So, the sanding went reasonably well. I have some before and after photos of the engine coverings.
They filler was squadron a very good brand.


This is before 


And after 


I started off with 400 grit sand paper and they i used 800 grit and finally 1000 grit to make the scratches less noticeable. I now have to re scribe.

----------


## purplefan

re scribing is a process by witch you use a sharp object to put back in the detail lines of the plane after you have sanded them off. This is a before shot of the top fuselage as you can see, the lines are practically gone.

----------


## purplefan

I managed to scribe the lines on my plane okayish. You need steady hands and a sharp blade. 

First off you need to mark the lines out where you are going to scribe, so you dont miss the mark.

You also need a sharp scribbling knife. 


Before.


After.

----------

Suzi (11-06-17)

----------


## purplefan

And now for the canopy. I start by masking her off. 

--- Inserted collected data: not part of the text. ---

-- pv_equiv track=rewrite | github.com/grymmjack/DRAW | UTILS/align-qb64pe.py | find_as_pos
-- ===== SOURCE A (Python) =====
-- def find_as_pos(line: str) -> int:
--     """Return the index of the space before ' AS ' in a TYPE/DIM declaration, or -1.
--
--     Only matches when the LHS (before ' AS ') looks like a simple identifier
--     (no parentheses) so SUB/FUNCTION parameter lists are excluded.
--     Case-insensitive; stops at the first ' AS ' found outside a string.
--     """
--     stripped = line.lstrip()
--     if not stripped or stripped.startswith("'") or stripped.upper().startswith("REM "):
--         return -1
--
--     # Exclude file-I/O and other non-declaration uses of 'AS'
--     _su = stripped.upper()
--     for _kw in ('OPEN ', 'LOCK ', 'UNLOCK ', 'GET ', 'PUT ', 'SEEK ', 'FOR '):
--         if _su.startswith(_kw):
--             return -1
--
--     in_string = False
--     i = 0
--     while i < len(line) - 3:
--         ch = line[i]
--         if ch == '"':
--             if in_string:
--                 if i + 1 < len(line) and line[i + 1] == '"':
--                     i += 2
--                     continue
--                 in_string = False
--             else:
--                 in_string = True
--         elif not in_string and line[i:i + 4].upper() == ' AS ':
--             lhs = line[:i].strip()
--             # Skip parameter-list contexts
--             if '(' not in lhs and ')' not in lhs:
--                 # Skip 'DIM [SHARED] AS TYPE varlist' — type precedes name
--                 lhs_upper = lhs.upper()
--                 for _prefix in ('DIM SHARED', 'DIM', 'REDIM SHARED', 'REDIM'):
--                     if lhs_upper == _prefix:
--                         break  # LHS is keyword-only — no variable name present
--                 else:
--                     return i
--         i += 1
--     return -1
-- ===== SOURCE B (Python) =====
-- SENT = '\x00'
--
-- REJECT_PREFIXES = ('REM ', 'OPEN ', 'LOCK ', 'UNLOCK ', 'GET ', 'PUT ', 'SEEK ', 'FOR ')
-- KEYWORD_ONLY = ('DIM SHARED', 'DIM', 'REDIM SHARED', 'REDIM')
--
--
-- def _mask(line):
--     """Copy line, replacing string-literal characters (quotes included, with
--     the doubled-quote escape) by a sentinel that cannot occur in ' AS '."""
--     out = []
--     in_string = False
--     i, n = 0, len(line)
--     while i < n:
--         ch = line[i]
--         if ch == '"':
--             if in_string and i + 1 < n and line[i + 1] == '"':
--                 out.append(SENT)
--                 out.append(SENT)
--                 i += 2
--                 continue
--             in_string = not in_string
--             out.append(SENT)
--             i += 1
--         else:
--             out.append(ch if not in_string else SENT)
--             i += 1
--     return ''.join(out)
--
--
-- def _rejected(line):
--     stripped = line.lstrip()
--     if not stripped or stripped[0] == "'":
--         return True
--     su = stripped.upper()
--     return any(su.startswith(k) for k in REJECT_PREFIXES)
--
--
-- def _ok_lhs(lhs):
--     return '(' not in lhs and ')' not in lhs and lhs.upper() not in KEYWORD_ONLY
--
--
-- def find_as_pos(line: str) -> int:
--     if _rejected(line):
--         return -1
--     u = _mask(line).upper()
--     hits = [i for i in range(max(len(line) - 3, 0)) if u[i:i + 4] == ' AS ']
--     for i in hits:
--         if _ok_lhs(line[:i].strip()):
--             return i
--     return -1
-- ===== Notes on version B (the rewrite author's own statement) =====
-- stated objective: alternative
-- what changed: Replaces A's single fused stateful scan by staged passes: a mask pass blanks string literals (doubled-quote escape included) to a sentinel, a comprehension collects all ' AS ' window positions in the uppercased mask, and a final loop over that hit list applies the LHS checks on the raw line; the guards become one any() over a prefix tuple and the keyword-only test a tuple membership.
import Mathlib
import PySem

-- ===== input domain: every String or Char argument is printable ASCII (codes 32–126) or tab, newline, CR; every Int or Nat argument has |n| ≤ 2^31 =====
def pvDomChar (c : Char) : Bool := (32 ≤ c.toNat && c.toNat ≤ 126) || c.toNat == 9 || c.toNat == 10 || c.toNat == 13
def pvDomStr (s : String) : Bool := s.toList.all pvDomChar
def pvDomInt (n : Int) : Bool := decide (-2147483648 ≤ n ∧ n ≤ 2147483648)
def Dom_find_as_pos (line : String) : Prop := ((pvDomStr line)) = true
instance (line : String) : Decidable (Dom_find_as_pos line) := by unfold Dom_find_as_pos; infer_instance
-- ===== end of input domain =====

-- B replaces A's fused stateful scan by staged passes: mask the string literals,
-- collect all ' AS ' window positions, then test the LHS at each hit; same value, no speed claim.

-- ===== PORT A =====
-- A's inner `for _prefix in (...)`/else: true iff the LHS equals one of the keywords (break).
def pvPrefLoop (lhsU : List Char) (ps : List (List Char)) : Bool :=
  match ps with
  | [] => false
  | p :: rest => if lhsU = p then true else pvPrefLoop lhsU rest

-- A's `for _kw in (...)` over the file-I/O keywords: true iff some startswith hits (return -1).
def pvKwLoop (su : List Char) (kws : List (List Char)) : Bool :=
  match kws with
  | [] => false
  | k :: rest => if PySem.Chars.startswith su k then true else pvKwLoop su rest

-- A's fused while-loop: string state, doubled-quote skip and ' AS ' window test in one scan.
def pvLoopA (cs : List Char) (inStr : Bool) (i : Nat) : Int :=
  if h : i < cs.length - 3 then
    if cs[i]'(by omega) = '"' then
      if inStr then
        if cs[i+1]? = some '"' then
          pvLoopA cs true (i+2)
        else
          pvLoopA cs false (i+1)
      else
        pvLoopA cs true (i+1)
    else
      if inStr = false ∧
          PySem.Chars.upper (PySem.List.slice cs (some (i:Int)) (some ((i:Int)+4))) = [' ','A','S',' '] then
        if PySem.Chars.isIn ['('] (PySem.Chars.strip (PySem.List.slice cs none (some (i:Int)))) = false ∧
           PySem.Chars.isIn [')'] (PySem.Chars.strip (PySem.List.slice cs none (some (i:Int)))) = false then
          if pvPrefLoop (PySem.Chars.upper (PySem.Chars.strip (PySem.List.slice cs none (some (i:Int)))))
              ["DIM SHARED".toList, "DIM".toList, "REDIM SHARED".toList, "REDIM".toList] then
            pvLoopA cs inStr (i+1)
          else
            (i : Int)
        else
          pvLoopA cs inStr (i+1)
      else
        pvLoopA cs inStr (i+1)
  else
    -1
termination_by cs.length - i

def find_as_pos (line : String) : Int :=
  let stripped := PySem.Chars.lstrip line.toList
  if stripped = [] ∨ PySem.Chars.startswith stripped ['\''] = true ∨
      PySem.Chars.startswith (PySem.Chars.upper stripped) "REM ".toList = true then
    -1
  else if pvKwLoop (PySem.Chars.upper stripped)
      ["OPEN ".toList, "LOCK ".toList, "UNLOCK ".toList, "GET ".toList,
       "PUT ".toList, "SEEK ".toList, "FOR ".toList] = true then
    -1
  else
    pvLoopA line.toList false 0

-- ===== PORT B =====
def pvSent : Char := Char.ofNat 0

-- B's mask pass: copy the line, blanking string-literal characters (with the
-- doubled-quote escape) to a sentinel; ported as recursion on the remaining suffix.
def pvMask (inStr : Bool) (l : List Char) : List Char :=
  match l with
  | [] => []
  | c :: rest =>
    if c = '"' then
      if inStr && (rest.head? == some '"') then
        pvSent :: pvSent :: pvMask true rest.tail
      else
        pvSent :: pvMask (!inStr) rest
    else
      (if inStr then pvSent else c) :: pvMask inStr rest
termination_by l.length
decreasing_by
  all_goals simp [List.length_tail]

-- B's _rejected: empty / comment head / any() over the eight reject prefixes.
def pvRejected (cs : List Char) : Bool :=
  let stripped := PySem.Chars.lstrip cs
  decide (stripped = []) || (stripped.head? == some '\'') ||
    (["REM ", "OPEN ", "LOCK ", "UNLOCK ", "GET ", "PUT ", "SEEK ", "FOR "].any
      (fun k => PySem.Chars.startswith (PySem.Chars.upper stripped) k.toList))

-- B's _ok_lhs: paren-free and not keyword-only (tuple membership).
def pvOkLhs (lhs : List Char) : Bool :=
  !(PySem.Chars.isIn ['('] lhs) && !(PySem.Chars.isIn [')'] lhs) &&
  !(["DIM SHARED".toList, "DIM".toList, "REDIM SHARED".toList, "REDIM".toList].contains
      (PySem.Chars.upper lhs))

-- B's hit-list comprehension predicate: ' AS ' window in the uppercased mask.
def pvHitP (cs : List Char) (j : Nat) : Bool :=
  PySem.List.slice (PySem.Chars.upper (pvMask false cs)) (some (j:Int)) (some ((j:Int)+4))
    == [' ','A','S',' ']

-- B's final `for i in hits` loop.
def pvFindHit (cs : List Char) (hits : List Nat) : Int :=
  match hits with
  | [] => -1
  | i :: rest =>
    if pvOkLhs (PySem.Chars.strip (PySem.List.slice cs none (some (i:Int)))) then (i : Int)
    else pvFindHit cs rest

def find_as_pos_alt (line : String) : Int :=
  if pvRejected line.toList then -1
  else
    pvFindHit line.toList
      ((List.range (line.toList.length - 3)).filter (pvHitP line.toList))

-- ===== PRECONDITION & SPEC =====
def Spec_find_as_pos (line : String) (out : Int) : Prop := out = find_as_pos_alt line
instance (line : String) (out : Int) : Decidable (Spec_find_as_pos line out) := by unfold Spec_find_as_pos; infer_instance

Then with a sharp knife and steady hand i cut out the edges that i want to paint leaving the frames covered.

----------


## purplefan

The front nose of the plane is mostly glass and had to be masked off as well as the cockpit. Very tedious work, but it is done and ready for primer.

----------


## purplefan

Looking a bit deshabille at the moment but once sprayed and the masking taken off that will look lovely.

----------

Suzi (11-06-17)

----------


## purplefan

After doing a bit of priming it showed up an anomaly. As you can see i did not cover the area well with putty and there is a gap showing on the engine connection to the wing. 


Ah well, these things happen. But priming finished and next step. Pre shading the panel lines. I might have to shoot a video for that one.

----------


## purplefan



----------


## purplefan

After letting the primer dry, i decided to re do the filler on the engine coverings.
I did not do a good job. You can still see the join line and it looked pretty awful.




I put down some masking tape so i could get some straight lines with the putty when dry.

----------


## purplefan

Much better, i think you will agree?

----------


## Suzi

Looking good!

----------

purplefan (12-06-17)

----------


## purplefan

First coat of yellow on the flaps and tail.

----------


## purplefan

Cant do much today, waiting on a few paints coming from ebay. I am going to work on some of the smaller parts like bombs and the Ariel.

----------


## purplefan

First coat of Blue. I really like the colour . Wonder if dulux do German Luftwaffe blue?  :(rofl): 
Looking at that picture i can see i nned to do more sanding.

----------


## Suzi

It's a great colour!

----------


## purplefan

3rd coat and starting to look better. I also re sanded her and put the right colour on. Thought it was yellow some how but only the back flaps and back rudder and  engines are yellow.

----------

Suzi (14-06-17)

----------


## purplefan

So i was chatting on my model forum and happen to show my photo of the build, and someone (who is a Luftwaffe expert) Pointed out i had the WRONG! color of blue. SO after a few frantic email exchanges i got the right color at last. 

BEFORE
 AFTER!

----------


## purplefan

I also put on the first coat of Dark green. Will need a couple more. 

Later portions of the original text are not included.